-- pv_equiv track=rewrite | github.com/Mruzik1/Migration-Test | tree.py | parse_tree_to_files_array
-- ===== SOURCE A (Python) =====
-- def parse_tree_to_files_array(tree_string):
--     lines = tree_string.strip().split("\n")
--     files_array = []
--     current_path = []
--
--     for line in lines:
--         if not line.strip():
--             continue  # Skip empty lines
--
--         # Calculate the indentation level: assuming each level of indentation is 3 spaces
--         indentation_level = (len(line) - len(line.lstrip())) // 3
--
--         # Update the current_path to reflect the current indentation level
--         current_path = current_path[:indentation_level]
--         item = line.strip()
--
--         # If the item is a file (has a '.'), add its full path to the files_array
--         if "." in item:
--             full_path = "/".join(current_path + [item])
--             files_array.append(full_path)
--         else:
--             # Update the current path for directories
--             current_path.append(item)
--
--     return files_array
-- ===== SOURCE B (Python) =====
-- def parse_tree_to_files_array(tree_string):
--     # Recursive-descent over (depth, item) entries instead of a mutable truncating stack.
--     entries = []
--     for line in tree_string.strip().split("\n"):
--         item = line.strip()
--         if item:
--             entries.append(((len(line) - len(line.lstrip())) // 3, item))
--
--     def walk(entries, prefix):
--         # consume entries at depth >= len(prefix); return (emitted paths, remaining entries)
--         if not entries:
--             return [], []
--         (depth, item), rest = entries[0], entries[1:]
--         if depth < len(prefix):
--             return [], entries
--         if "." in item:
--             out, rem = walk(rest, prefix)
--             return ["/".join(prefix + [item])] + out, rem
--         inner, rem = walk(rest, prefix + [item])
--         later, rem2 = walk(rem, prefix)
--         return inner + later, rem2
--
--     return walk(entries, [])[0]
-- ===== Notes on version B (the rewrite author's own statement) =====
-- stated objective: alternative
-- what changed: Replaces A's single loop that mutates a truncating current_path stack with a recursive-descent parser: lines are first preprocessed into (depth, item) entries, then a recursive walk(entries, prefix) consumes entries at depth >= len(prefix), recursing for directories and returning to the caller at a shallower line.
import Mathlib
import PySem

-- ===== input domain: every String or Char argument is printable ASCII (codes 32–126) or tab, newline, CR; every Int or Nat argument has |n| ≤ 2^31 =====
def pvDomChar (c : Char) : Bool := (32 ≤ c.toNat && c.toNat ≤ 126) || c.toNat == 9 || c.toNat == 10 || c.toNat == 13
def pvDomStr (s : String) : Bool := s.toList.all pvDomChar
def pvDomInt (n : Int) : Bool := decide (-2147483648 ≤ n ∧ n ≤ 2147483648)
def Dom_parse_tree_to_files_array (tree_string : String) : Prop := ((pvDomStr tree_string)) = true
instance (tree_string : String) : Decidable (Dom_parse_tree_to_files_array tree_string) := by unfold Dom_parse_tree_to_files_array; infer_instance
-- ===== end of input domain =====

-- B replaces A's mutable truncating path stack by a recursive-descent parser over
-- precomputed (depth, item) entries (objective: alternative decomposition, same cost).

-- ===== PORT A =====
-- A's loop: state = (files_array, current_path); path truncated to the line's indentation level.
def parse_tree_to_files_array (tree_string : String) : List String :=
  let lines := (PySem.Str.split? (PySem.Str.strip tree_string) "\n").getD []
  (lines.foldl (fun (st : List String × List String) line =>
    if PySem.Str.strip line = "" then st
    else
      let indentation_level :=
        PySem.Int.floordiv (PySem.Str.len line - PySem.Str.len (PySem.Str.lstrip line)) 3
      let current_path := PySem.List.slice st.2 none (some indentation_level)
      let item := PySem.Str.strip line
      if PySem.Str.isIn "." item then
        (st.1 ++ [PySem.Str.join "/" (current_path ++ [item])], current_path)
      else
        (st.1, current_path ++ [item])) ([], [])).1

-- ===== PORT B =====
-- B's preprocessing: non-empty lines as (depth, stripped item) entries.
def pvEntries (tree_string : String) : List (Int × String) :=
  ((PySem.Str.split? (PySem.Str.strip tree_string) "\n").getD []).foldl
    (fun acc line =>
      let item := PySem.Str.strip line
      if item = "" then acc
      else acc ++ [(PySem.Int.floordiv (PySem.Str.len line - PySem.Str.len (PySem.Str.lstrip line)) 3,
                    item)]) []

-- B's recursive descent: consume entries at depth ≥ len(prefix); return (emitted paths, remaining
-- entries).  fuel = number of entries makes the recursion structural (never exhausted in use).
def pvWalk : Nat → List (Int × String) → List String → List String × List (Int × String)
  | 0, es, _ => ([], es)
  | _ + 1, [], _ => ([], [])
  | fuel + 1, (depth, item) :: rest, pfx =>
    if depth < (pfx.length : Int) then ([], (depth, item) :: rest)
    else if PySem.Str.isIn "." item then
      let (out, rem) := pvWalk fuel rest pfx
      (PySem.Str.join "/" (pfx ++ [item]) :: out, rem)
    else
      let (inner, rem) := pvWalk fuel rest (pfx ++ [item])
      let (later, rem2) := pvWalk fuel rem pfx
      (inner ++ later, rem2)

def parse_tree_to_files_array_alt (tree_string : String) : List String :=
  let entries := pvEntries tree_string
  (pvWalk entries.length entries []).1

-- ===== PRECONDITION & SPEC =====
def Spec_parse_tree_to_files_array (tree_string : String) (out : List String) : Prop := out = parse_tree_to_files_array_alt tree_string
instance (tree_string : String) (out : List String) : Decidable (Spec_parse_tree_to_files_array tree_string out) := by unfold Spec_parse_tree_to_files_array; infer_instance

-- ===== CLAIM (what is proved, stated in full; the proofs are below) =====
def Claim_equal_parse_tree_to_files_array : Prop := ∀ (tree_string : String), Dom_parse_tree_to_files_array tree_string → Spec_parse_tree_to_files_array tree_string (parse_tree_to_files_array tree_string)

——

Problem – Determine how many lines in the entries above contain the word "rewrite", and respond with the number alone.

Output below – 2